* **What to work on**:
Give the number of lines in the entries below that contain "directly". Write nothing besides it.

* **Dataset records**:

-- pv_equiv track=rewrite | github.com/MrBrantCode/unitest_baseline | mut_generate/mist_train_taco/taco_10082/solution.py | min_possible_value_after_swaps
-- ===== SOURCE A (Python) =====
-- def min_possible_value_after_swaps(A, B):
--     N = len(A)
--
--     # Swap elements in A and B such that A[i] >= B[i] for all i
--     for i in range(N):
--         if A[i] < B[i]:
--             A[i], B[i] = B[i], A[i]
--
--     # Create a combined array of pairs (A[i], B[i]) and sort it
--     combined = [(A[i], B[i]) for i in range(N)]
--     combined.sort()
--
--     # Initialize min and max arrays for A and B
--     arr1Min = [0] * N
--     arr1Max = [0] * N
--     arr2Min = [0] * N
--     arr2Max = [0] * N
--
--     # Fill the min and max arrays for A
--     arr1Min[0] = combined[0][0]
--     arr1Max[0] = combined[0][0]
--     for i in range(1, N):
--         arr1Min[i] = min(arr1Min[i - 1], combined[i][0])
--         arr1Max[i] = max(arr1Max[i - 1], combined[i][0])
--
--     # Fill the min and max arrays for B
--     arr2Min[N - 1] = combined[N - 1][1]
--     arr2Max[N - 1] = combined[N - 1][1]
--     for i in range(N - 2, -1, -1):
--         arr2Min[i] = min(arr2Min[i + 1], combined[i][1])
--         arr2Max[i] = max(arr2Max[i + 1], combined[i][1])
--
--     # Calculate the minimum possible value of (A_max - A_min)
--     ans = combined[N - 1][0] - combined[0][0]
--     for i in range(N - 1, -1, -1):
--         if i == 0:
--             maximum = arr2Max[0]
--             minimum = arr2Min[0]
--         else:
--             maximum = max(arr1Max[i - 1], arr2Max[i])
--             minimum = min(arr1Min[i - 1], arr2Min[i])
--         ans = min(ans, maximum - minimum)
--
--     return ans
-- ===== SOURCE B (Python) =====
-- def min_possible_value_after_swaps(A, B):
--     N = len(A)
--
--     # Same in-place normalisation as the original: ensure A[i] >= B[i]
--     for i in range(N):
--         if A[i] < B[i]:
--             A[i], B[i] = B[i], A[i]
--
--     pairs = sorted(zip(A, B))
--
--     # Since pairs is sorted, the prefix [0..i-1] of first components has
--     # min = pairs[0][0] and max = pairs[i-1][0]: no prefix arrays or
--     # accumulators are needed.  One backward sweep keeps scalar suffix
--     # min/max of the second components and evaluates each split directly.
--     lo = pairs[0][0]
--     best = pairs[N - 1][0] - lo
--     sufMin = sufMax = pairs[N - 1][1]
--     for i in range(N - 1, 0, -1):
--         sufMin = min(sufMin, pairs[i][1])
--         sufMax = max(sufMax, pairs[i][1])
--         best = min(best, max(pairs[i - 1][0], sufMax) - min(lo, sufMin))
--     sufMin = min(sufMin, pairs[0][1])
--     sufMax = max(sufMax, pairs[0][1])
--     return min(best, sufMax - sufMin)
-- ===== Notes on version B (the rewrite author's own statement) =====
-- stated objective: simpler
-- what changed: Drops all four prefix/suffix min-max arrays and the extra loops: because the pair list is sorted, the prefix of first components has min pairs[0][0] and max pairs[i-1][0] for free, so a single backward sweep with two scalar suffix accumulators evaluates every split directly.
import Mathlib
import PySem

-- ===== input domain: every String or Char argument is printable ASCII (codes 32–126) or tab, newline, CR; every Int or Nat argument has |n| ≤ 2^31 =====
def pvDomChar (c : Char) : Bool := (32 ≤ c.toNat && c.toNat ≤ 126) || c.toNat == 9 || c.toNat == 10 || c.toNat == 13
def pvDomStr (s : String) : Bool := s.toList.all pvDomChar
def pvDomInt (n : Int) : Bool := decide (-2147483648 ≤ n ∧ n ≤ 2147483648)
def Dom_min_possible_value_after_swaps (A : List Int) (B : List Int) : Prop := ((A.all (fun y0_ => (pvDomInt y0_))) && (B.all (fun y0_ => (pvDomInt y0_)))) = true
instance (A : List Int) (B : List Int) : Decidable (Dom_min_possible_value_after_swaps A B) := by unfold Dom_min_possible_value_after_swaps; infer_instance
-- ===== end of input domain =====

...

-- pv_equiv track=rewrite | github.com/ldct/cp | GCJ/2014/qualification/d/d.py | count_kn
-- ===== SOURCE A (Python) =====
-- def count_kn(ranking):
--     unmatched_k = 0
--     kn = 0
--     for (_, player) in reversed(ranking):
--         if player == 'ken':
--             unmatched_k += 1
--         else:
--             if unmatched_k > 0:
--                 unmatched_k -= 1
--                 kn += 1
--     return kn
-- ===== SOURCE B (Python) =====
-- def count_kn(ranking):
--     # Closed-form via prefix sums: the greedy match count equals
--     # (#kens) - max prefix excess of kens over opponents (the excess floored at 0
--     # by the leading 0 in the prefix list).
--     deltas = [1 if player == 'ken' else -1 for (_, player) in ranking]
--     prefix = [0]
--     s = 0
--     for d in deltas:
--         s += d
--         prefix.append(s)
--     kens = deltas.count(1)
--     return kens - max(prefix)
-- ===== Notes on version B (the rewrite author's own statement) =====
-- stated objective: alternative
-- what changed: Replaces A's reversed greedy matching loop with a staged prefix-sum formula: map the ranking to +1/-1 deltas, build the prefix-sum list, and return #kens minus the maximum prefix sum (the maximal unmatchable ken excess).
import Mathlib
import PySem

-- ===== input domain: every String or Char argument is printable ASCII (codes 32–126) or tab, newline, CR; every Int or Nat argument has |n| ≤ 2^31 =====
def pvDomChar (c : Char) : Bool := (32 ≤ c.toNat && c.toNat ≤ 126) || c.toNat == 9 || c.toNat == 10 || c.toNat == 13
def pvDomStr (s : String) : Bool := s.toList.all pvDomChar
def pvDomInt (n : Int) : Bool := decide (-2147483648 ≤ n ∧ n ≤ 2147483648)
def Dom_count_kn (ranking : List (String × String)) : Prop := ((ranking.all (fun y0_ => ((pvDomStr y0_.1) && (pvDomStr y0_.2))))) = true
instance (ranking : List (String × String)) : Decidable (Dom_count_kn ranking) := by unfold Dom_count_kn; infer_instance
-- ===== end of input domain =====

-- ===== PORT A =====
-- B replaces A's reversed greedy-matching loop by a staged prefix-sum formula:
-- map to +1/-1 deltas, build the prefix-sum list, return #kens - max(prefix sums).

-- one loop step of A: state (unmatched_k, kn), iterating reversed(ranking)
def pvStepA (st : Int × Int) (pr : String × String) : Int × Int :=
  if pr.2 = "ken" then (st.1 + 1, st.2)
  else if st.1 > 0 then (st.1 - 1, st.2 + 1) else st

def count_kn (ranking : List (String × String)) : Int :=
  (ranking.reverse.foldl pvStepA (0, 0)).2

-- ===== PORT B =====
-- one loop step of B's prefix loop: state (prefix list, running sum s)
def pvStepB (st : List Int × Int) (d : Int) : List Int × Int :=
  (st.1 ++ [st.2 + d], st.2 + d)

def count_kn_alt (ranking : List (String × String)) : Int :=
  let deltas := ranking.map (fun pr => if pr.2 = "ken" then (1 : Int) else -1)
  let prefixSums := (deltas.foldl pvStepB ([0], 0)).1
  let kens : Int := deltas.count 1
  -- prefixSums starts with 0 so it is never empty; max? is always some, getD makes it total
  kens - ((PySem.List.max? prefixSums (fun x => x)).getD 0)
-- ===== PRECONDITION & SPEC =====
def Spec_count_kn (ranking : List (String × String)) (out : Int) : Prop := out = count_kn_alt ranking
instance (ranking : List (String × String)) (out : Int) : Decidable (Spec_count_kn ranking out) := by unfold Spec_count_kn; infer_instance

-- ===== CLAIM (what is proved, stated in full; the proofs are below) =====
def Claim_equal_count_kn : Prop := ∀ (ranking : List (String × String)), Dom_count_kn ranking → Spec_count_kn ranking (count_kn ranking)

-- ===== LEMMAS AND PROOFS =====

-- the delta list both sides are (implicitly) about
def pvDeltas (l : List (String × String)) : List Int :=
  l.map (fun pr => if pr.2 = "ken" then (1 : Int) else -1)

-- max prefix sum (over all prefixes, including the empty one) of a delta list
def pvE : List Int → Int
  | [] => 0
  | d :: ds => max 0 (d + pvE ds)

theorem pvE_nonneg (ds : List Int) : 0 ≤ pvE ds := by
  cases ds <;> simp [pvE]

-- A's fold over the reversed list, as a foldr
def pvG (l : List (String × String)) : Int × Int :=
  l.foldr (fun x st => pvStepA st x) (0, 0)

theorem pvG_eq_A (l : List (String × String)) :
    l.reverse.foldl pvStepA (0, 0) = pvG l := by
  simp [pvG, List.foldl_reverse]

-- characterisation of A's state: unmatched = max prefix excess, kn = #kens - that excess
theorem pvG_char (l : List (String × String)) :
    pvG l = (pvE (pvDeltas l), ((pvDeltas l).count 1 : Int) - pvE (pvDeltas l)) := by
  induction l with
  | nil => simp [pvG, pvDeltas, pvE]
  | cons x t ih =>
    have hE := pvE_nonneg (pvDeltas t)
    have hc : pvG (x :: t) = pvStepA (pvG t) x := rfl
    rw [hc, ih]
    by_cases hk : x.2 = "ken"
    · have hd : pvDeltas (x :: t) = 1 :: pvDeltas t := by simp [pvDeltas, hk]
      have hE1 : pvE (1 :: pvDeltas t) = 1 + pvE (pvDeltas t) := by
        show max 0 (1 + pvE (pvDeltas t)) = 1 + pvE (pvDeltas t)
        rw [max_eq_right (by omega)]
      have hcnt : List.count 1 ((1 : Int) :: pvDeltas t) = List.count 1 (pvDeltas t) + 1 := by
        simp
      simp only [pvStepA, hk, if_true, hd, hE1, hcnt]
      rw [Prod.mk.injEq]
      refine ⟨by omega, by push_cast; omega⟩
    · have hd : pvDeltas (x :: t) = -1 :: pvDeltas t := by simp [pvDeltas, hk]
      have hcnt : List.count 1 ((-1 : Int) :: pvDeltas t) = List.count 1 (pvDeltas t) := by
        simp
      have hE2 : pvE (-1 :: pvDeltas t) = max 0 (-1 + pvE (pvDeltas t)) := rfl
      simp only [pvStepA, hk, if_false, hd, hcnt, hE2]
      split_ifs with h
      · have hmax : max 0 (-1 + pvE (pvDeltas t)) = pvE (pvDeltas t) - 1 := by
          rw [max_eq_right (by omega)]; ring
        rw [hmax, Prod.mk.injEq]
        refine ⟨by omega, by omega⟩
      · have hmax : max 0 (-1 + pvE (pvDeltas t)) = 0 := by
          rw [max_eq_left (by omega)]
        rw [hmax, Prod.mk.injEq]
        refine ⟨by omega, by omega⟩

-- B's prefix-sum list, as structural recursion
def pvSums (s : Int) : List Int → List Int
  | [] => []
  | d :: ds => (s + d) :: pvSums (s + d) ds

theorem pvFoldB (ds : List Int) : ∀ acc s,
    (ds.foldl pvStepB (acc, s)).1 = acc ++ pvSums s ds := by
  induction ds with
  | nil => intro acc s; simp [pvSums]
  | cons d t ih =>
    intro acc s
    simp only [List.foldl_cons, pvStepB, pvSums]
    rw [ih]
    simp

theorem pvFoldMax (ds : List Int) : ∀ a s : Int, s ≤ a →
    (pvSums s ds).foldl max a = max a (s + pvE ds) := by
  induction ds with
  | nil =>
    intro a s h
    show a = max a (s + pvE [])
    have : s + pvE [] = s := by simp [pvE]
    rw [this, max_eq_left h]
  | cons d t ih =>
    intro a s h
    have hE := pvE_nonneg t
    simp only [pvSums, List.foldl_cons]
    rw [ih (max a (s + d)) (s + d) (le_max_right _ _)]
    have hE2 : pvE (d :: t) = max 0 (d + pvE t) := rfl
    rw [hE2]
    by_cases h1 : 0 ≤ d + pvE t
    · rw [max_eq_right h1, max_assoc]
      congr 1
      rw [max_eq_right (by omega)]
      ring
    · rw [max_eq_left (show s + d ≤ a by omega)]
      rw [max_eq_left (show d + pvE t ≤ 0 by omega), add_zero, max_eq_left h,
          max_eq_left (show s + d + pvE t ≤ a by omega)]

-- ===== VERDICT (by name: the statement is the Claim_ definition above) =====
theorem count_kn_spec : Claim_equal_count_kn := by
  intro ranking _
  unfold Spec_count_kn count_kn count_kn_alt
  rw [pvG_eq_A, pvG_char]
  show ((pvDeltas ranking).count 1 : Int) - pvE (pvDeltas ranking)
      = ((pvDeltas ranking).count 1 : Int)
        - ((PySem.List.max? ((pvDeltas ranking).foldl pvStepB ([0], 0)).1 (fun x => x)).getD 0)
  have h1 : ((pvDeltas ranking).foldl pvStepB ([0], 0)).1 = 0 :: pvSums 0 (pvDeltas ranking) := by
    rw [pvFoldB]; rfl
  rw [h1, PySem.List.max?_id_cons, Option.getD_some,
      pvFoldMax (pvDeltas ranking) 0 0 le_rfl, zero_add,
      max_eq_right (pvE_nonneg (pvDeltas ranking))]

---

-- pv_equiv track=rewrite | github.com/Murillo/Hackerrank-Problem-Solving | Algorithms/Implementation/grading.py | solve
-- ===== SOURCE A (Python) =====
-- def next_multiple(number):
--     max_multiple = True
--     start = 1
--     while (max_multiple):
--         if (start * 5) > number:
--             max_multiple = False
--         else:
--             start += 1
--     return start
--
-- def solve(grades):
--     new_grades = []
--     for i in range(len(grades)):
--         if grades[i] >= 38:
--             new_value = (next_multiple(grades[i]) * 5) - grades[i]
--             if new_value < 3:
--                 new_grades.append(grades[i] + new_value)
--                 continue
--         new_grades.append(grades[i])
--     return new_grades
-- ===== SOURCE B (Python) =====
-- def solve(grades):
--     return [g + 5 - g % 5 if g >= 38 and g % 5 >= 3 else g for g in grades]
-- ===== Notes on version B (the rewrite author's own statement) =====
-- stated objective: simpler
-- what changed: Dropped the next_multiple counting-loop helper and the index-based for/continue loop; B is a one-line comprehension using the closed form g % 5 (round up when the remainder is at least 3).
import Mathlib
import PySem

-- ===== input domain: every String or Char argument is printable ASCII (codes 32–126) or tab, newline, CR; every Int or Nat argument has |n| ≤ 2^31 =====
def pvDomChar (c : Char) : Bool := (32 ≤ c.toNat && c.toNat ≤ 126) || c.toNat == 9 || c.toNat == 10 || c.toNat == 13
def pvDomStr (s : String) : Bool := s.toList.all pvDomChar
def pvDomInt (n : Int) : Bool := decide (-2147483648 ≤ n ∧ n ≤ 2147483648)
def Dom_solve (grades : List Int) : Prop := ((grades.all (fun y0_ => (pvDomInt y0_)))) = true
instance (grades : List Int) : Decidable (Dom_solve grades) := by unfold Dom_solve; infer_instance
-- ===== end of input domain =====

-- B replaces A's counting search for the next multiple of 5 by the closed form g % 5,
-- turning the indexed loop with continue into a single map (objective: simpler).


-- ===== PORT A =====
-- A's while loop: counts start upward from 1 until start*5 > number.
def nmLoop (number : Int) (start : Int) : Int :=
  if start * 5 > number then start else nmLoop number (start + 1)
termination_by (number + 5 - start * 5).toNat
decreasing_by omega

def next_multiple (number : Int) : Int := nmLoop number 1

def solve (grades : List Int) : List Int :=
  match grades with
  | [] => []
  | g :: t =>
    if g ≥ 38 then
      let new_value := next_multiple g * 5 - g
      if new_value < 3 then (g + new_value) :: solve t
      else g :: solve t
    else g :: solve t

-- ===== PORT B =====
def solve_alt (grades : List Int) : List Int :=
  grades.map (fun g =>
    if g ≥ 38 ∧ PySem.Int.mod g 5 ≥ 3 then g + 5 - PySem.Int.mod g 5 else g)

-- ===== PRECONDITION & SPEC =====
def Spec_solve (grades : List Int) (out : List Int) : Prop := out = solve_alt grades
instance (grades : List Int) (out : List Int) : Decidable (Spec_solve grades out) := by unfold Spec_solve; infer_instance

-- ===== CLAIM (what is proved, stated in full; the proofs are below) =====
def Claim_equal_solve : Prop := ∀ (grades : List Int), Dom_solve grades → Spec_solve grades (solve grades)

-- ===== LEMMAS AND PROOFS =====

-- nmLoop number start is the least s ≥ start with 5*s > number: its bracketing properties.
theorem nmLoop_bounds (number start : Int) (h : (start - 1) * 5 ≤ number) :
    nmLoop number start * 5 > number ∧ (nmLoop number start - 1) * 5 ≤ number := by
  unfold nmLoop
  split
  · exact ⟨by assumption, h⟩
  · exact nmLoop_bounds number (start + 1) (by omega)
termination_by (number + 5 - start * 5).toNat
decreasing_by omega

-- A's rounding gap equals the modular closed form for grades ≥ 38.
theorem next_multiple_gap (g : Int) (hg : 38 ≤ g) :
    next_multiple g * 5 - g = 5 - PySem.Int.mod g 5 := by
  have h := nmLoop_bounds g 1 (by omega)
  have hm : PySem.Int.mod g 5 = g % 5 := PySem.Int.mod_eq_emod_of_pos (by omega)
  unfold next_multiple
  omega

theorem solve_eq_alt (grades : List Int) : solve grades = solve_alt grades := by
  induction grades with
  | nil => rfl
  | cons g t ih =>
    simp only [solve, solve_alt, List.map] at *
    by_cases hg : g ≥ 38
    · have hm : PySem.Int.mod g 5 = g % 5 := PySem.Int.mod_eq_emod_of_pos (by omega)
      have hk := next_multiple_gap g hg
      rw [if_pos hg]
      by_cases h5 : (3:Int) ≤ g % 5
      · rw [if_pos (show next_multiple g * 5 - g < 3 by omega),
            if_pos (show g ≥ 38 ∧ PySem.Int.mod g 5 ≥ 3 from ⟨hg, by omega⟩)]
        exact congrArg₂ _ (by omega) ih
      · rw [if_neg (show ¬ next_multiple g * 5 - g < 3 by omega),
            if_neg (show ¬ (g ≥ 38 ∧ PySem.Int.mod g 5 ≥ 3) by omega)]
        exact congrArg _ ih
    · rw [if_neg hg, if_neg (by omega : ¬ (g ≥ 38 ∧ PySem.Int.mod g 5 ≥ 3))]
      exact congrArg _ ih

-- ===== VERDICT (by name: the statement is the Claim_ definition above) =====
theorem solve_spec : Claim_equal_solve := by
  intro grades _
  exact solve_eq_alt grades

* **Answer to this exercise**:
2